## What you have to do
Go to the line containing "-- the joined" in the records below and print it and every following line exactly, on through the line containing "set p := L.count", then stop.

Saved data entries
++++

-- pv_equiv track=rewrite | github.com/goforprodev/small-python-projects | bagels.py | get_hints
-- ===== SOURCE A (Python) =====
-- NUM_OF_DIGITS = 5
--
-- def get_hints(rand , guess):
--     if guess == rand:
--         return "Correct"
--
--     hints = []
--
--     for i in range(NUM_OF_DIGITS):
--         if guess[i] == rand[i]:
--             hints.append("Fermi")
--         elif guess[i] in rand:
--             hints.append("Pico")
--     if len(hints) == 0:
--         return "Bagels"
--     else:
--         hints.sort()
--         return " ".join(hints)
-- ===== SOURCE B (Python) =====
-- NUM_OF_DIGITS = 5
--
-- def get_hints(rand, guess):
--     if guess == rand:
--         return "Correct"
--
--     def words(i):
--         """Sorted hint words for positions i..4, built directly as a string:
--         a Fermi is prepended, a Pico is appended (Fermis always sort first)."""
--         if i == NUM_OF_DIGITS:
--             return ""
--         rest = words(i + 1)
--         if guess[i] == rand[i]:
--             return "Fermi" if rest == "" else "Fermi " + rest
--         if guess[i] in rand:
--             return "Pico" if rest == "" else rest + " Pico"
--         return rest
--
--     s = words(0)
--     return s if s else "Bagels"
-- ===== Notes on version B (the rewrite author's own statement) =====
-- stated objective: alternative
-- what changed: B replaces A's append-to-list/sort/join pipeline by a recursion over positions that builds the final hint string directly (prepending 'Fermi', appending 'Pico', which keeps the words in sorted order), so no list, no sort and no join are used.
import Mathlib
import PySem

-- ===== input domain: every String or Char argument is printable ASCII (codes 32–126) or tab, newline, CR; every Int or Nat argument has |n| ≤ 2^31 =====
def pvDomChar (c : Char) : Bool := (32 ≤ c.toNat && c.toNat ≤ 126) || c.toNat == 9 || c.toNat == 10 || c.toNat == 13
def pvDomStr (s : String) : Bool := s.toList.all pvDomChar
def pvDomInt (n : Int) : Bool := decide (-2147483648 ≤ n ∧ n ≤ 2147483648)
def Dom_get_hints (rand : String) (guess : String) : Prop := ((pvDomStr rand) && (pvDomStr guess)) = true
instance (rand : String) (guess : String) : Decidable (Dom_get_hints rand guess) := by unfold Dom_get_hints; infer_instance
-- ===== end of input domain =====

-- B replaces A's build/sort/join of a hint list by a recursion over the positions that
-- builds the final string directly (prepend "Fermi", append "Pico": sorted order is kept).

-- ===== PORT A =====
-- 'guess[i] in rand' with guess[i] a single char is exactly char membership in rand.
def get_hints (rand : String) (guess : String) : String :=
  if guess = rand then "Correct"
  else
    let hints := (PySem.List.pyRange 0 5 1).foldl
      (fun (hints : List String) (i : Int) =>
        match PySem.List.pyGet? guess.toList i, PySem.List.pyGet? rand.toList i with
        | some gc, some rc =>
            if gc = rc then hints ++ ["Fermi"]
            else if rand.toList.contains gc then hints ++ ["Pico"]
            else hints
        | _, _ => hints) ([] : List String)
    if hints.length = 0 then "Bagels"
    else PySem.Str.join " " (PySem.List.sorted hints (fun x => x) false)

-- ===== PORT B =====
-- Source B's recursive 'words(i)': hint words for positions i..4, built directly as a string.
-- (On i where indexing would raise in Python — strings shorter than 5, outside Pre_ —
-- the 'none' arm just skips, like A's port.)
def pvWordsB (r g : List Char) (i : Nat) : String :=
  if i < 5 then
    let rest := pvWordsB r g (i + 1)
    match PySem.List.pyGet? g (i : Int) with
    | none => rest
    | some gc =>
      match PySem.List.pyGet? r (i : Int) with
      | none => rest
      | some rc =>
          if gc = rc then (if rest = "" then "Fermi" else "Fermi " ++ rest)
          else if r.contains gc then (if rest = "" then "Pico" else rest ++ " Pico")
          else rest
  else ""
termination_by 5 - i

def get_hints_alt (rand : String) (guess : String) : String :=
  if guess = rand then "Correct"
  else
    let s := pvWordsB rand.toList guess.toList 0
    if s = "" then "Bagels" else s

-- ===== PRECONDITION & SPEC =====
-- Pre_ excludes exactly the inputs where Python A raises IndexError: guess ≠ rand and
-- one of the strings has fewer than 5 characters (B's recursion raises there too).
def Pre_get_hints (rand : String) (guess : String) : Prop :=
  guess = rand ∨ (5 ≤ rand.toList.length ∧ 5 ≤ guess.toList.length)
instance (rand : String) (guess : String) : Decidable (Pre_get_hints rand guess) := by
  unfold Pre_get_hints; infer_instance
def pvWitness_get_hints : String × String := ("12345", "13525")

def Spec_get_hints (rand : String) (guess : String) (out : String) : Prop := out = get_hints_alt rand guess
instance (rand : String) (guess : String) (out : String) : Decidable (Spec_get_hints rand guess out) := by unfold Spec_get_hints; infer_instance

-- ===== CLAIM (what is proved, stated in full; the proofs are below) =====
def Claim_equal_get_hints : Prop := ∀ (rand : String) (guess : String), Dom_get_hints rand guess → Pre_get_hints rand guess → Spec_get_hints rand guess (get_hints rand guess)

-- ===== LEMMAS AND PROOFS =====

-- the hint (as a 0/1-element list) that position i contributes, for both programs
def pvEmit (r g : List Char) (i : Int) : List String :=
  match PySem.List.pyGet? g i, PySem.List.pyGet? r i with
  | some gc, some rc =>
      if gc = rc then ["Fermi"] else if r.contains gc then ["Pico"] else []
  | _, _ => []

-- the canonical sorted hint list: all Fermis, then all Picos
def pvCanon (l : List String) : List String :=
  List.replicate (l.count "Fermi") "Fermi" ++ List.replicate (l.count "Pico") "Pico"

lemma pvFoldA (r g : List Char) (L : List Int) (h0 : List String) :
    L.foldl
      (fun (hints : List String) (i : Int) =>
        match PySem.List.pyGet? g i, PySem.List.pyGet? r i with
        | some gc, some rc =>
            if gc = rc then hints ++ ["Fermi"]
            else if r.contains gc then hints ++ ["Pico"]
            else hints
        | _, _ => hints) h0
    = h0 ++ L.flatMap (pvEmit r g) := by
  have hstep :
      (fun (hints : List String) (i : Int) =>
        match PySem.List.pyGet? g i, PySem.List.pyGet? r i with
        | some gc, some rc =>
            if gc = rc then hints ++ ["Fermi"]
            else if r.contains gc then hints ++ ["Pico"]
            else hints
        | _, _ => hints)
      = (fun (hints : List String) (i : Int) => hints ++ pvEmit r g i) := by
    funext hints i
    unfold pvEmit
    cases PySem.List.pyGet? g i <;> cases PySem.List.pyGet? r i <;> simp
    split_ifs <;> simp
  rw [hstep, PySem.List.foldl_append_eq_flatMap]

lemma pvEmitMem (r g : List Char) (L : List Int) (x : String)
    (hx : x ∈ L.flatMap (pvEmit r g)) : x = "Fermi" ∨ x = "Pico" := by
  rw [List.mem_flatMap] at hx
  obtain ⟨i, _, hmem⟩ := hx
  unfold pvEmit at hmem
  cases hg : PySem.List.pyGet? g i <;> cases hr : PySem.List.pyGet? r i <;>
    rw [hg, hr] at hmem <;> simp at hmem
  split_ifs at hmem <;> simp at hmem <;> simp [hmem]

lemma pvLenCount (l : List String) (h : ∀ x ∈ l, x = "Fermi" ∨ x = "Pico") :
    l.length = l.count "Fermi" + l.count "Pico" := by
  induction l with
  | nil => simp
  | cons x l ih =>
    have hx := h x (by simp)
    have := ih (fun y hy => h y (by simp [hy]))
    rcases hx with h1 | h1 <;> subst h1 <;> simp [this] <;> omega

lemma pvSorted (l : List String) (h : ∀ x ∈ l, x = "Fermi" ∨ x = "Pico") :
    PySem.List.sorted l (fun x => x) false = pvCanon l := by
  unfold pvCanon
  apply PySem.List.sorted_id_eq_of_perm_of_pairwise
  · rw [List.perm_iff_count]
    intro a
    rw [List.count_append, List.count_replicate, List.count_replicate]
    by_cases hF : a = "Fermi"
    · subst hF; simp
    · by_cases hP : a = "Pico"
      · subst hP; simp
      · have hne : a ∉ l := fun hm => by rcases h a hm with h1 | h1 <;> simp [h1] at hF hP
        simp [Ne.symm hF, Ne.symm hP, List.count_eq_zero_of_not_mem hne]
  · rw [List.pairwise_append]
    refine ⟨List.pairwise_replicate.mpr (Or.inr le_rfl),
            List.pairwise_replicate.mpr (Or.inr le_rfl), ?_⟩
    intro x hx y hy
    rw [List.eq_of_mem_replicate hx, List.eq_of_mem_replicate hy,
        String.le_iff_toList_le]
    decide

-- the joined canonical string for f Fermis and p Picos
def pvJ (f p : Nat) : String :=
  PySem.Str.join " " (List.replicate f "Fermi" ++ List.replicate p "Pico")

lemma pvJ_prepF : ∀ f < 5, ∀ p < 5, f + p ≤ 4 →
    (if pvJ f p = "" then "Fermi" else "Fermi " ++ pvJ f p) = pvJ (f + 1) p := by decide

lemma pvJ_appP : ∀ f < 5, ∀ p < 5, f + p ≤ 4 →
    (if pvJ f p = "" then "Pico" else pvJ f p ++ " Pico") = pvJ f (p + 1) := by decide

lemma pvJ_empty : ∀ f < 6, ∀ p < 6, (pvJ f p = "" ↔ f = 0 ∧ p = 0) := by decide

lemma pvCanon_join (l : List String) :
    PySem.Str.join " " (pvCanon l) = pvJ (l.count "Fermi") (l.count "Pico") := rfl

-- main invariant of B's recursion
lemma pvWordsB_eq (r g : List Char) : ∀ (n i : Nat), i + n = 5 →
    pvWordsB r g i
      = pvJ (((PySem.List.pyRange i 5 1).flatMap (pvEmit r g)).count "Fermi")
            (((PySem.List.pyRange i 5 1).flatMap (pvEmit r g)).count "Pico")
    ∧ ((PySem.List.pyRange i 5 1).flatMap (pvEmit r g)).length ≤ n := by
  intro n
  induction n with
  | zero =>
    intro i hi
    have h5 : i = 5 := by omega
    subst h5
    rw [pvWordsB]
    norm_num [PySem.List.pyRange]
    decide
  | succ n ih =>
    intro i hi
    have hlt : i < 5 := by omega
    have hrange : PySem.List.pyRange (i : Int) 5 1 = (i : Int) :: PySem.List.pyRange ((i : Int) + 1) 5 1 := by
      apply PySem.List.pyRange_one_cons; omega
    obtain ⟨ihv, ihl⟩ := ih (i + 1) (by omega)
    have hcast : ((i : Int) + 1) = ((i + 1 : Nat) : Int) := by push_cast; ring
    set L := (PySem.List.pyRange ((i + 1 : Nat) : Int) 5 1).flatMap (pvEmit r g) with hL
    set f := L.count "Fermi" with hf
    set p := L.count "Pico" with hp
    have hfp : f + p = L.length :=
      (pvLenCount L (fun x hx => pvEmitMem r g _ x hx)).symm
    have hfb : f < 5 := by
      have : f ≤ L.length := List.count_le_length
      omega
    have hpb : p < 5 := by
      have : p ≤ L.length := List.count_le_length
      omega
    have hsum : f + p ≤ 4 := by omega
    rw [pvWordsB, if_pos hlt, hrange]
    simp only [List.flatMap_cons, List.count_append, List.length_append, hcast, ← hL]
    unfold pvEmit
    cases hg : PySem.List.pyGet? g (i : Int) with
    | none =>
      cases hr : PySem.List.pyGet? r (i : Int) <;>
        exact ⟨by simpa using ihv, by simp; omega⟩
    | some gc =>
      cases hr : PySem.List.pyGet? r (i : Int) with
      | none => exact ⟨by simpa using ihv, by simp; omega⟩
      | some rc =>
      by_cases heq : gc = rc
      · simp only [heq, ihv]
        constructor
        · have := pvJ_prepF f hfb p hpb hsum
          simpa [Nat.add_comm] using this
        · simp; omega
      · by_cases hin : r.contains gc
        · simp only [if_neg heq, if_pos hin, ihv]
          constructor
          · have := pvJ_appP f hfb p hpb hsum
            simpa [Nat.add_comm] using this
          · simp; omega
        · simp only [if_neg heq, if_neg hin, ihv]
          exact ⟨by rw [hf, hp]; simp, by simp; omega⟩

-- ===== VERDICT (by name: the statement is the Claim_ definition above) =====
theorem get_hints_spec : Claim_equal_get_hints := by
  intro rand guess _ _
  unfold Spec_get_hints get_hints get_hints_alt
  by_cases hcr : guess = rand
  · simp [hcr]
  · simp only [if_neg hcr]
    rw [pvFoldA rand.toList guess.toList]
    simp only [List.nil_append]
    obtain ⟨hv, hl⟩ := pvWordsB_eq rand.toList guess.toList 5 0 (by omega)
    simp only [Nat.cast_zero] at hv hl
    set L := (PySem.List.pyRange 0 5 1).flatMap (pvEmit rand.toList guess.toList) with hL
    have hmem : ∀ x ∈ L, x = "Fermi" ∨ x = "Pico" := fun x hx => pvEmitMem _ _ _ x hx
    have hlen := pvLenCount L hmem
    have hfb : L.count "Fermi" < 6 := by
      have : L.count "Fermi" ≤ L.length := List.count_le_length; omega
    have hpb : L.count "Pico" < 6 := by
      have : L.count "Pico" ≤ L.length := List.count_le_length; omega
    have hemp := pvJ_empty (L.count "Fermi") hfb (L.count "Pico") hpb
    rw [hv]
    by_cases hz : L.count "Fermi" = 0 ∧ L.count "Pico" = 0
    · rw [if_pos (by omega), if_pos (hemp.mpr hz)]
    · rw [if_neg (by omega), if_neg (fun h => hz (hemp.mp h)),
          pvSorted L hmem, pvCanon_join]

++++

## Your response
-- the joined canonical string for f Fermis and p Picos
def pvJ (f p : Nat) : String :=
  PySem.Str.join " " (List.replicate f "Fermi" ++ List.replicate p "Pico")

lemma pvJ_prepF : ∀ f < 5, ∀ p < 5, f + p ≤ 4 →
    (if pvJ f p = "" then "Fermi" else "Fermi " ++ pvJ f p) = pvJ (f + 1) p := by decide

lemma pvJ_appP : ∀ f < 5, ∀ p < 5, f + p ≤ 4 →
    (if pvJ f p = "" then "Pico" else pvJ f p ++ " Pico") = pvJ f (p + 1) := by decide

lemma pvJ_empty : ∀ f < 6, ∀ p < 6, (pvJ f p = "" ↔ f = 0 ∧ p = 0) := by decide

lemma pvCanon_join (l : List String) :
    PySem.Str.join " " (pvCanon l) = pvJ (l.count "Fermi") (l.count "Pico") := rfl

-- main invariant of B's recursion
lemma pvWordsB_eq (r g : List Char) : ∀ (n i : Nat), i + n = 5 →
    pvWordsB r g i
      = pvJ (((PySem.List.pyRange i 5 1).flatMap (pvEmit r g)).count "Fermi")
            (((PySem.List.pyRange i 5 1).flatMap (pvEmit r g)).count "Pico")
    ∧ ((PySem.List.pyRange i 5 1).flatMap (pvEmit r g)).length ≤ n := by
  intro n
  induction n with
  | zero =>
    intro i hi
    have h5 : i = 5 := by omega
    subst h5
    rw [pvWordsB]
    norm_num [PySem.List.pyRange]
    decide
  | succ n ih =>
    intro i hi
    have hlt : i < 5 := by omega
    have hrange : PySem.List.pyRange (i : Int) 5 1 = (i : Int) :: PySem.List.pyRange ((i : Int) + 1) 5 1 := by
      apply PySem.List.pyRange_one_cons; omega
    obtain ⟨ihv, ihl⟩ := ih (i + 1) (by omega)
    have hcast : ((i : Int) + 1) = ((i + 1 : Nat) : Int) := by push_cast; ring
    set L := (PySem.List.pyRange ((i + 1 : Nat) : Int) 5 1).flatMap (pvEmit r g) with hL
    set f := L.count "Fermi" with hf
    set p := L.count "Pico" with hp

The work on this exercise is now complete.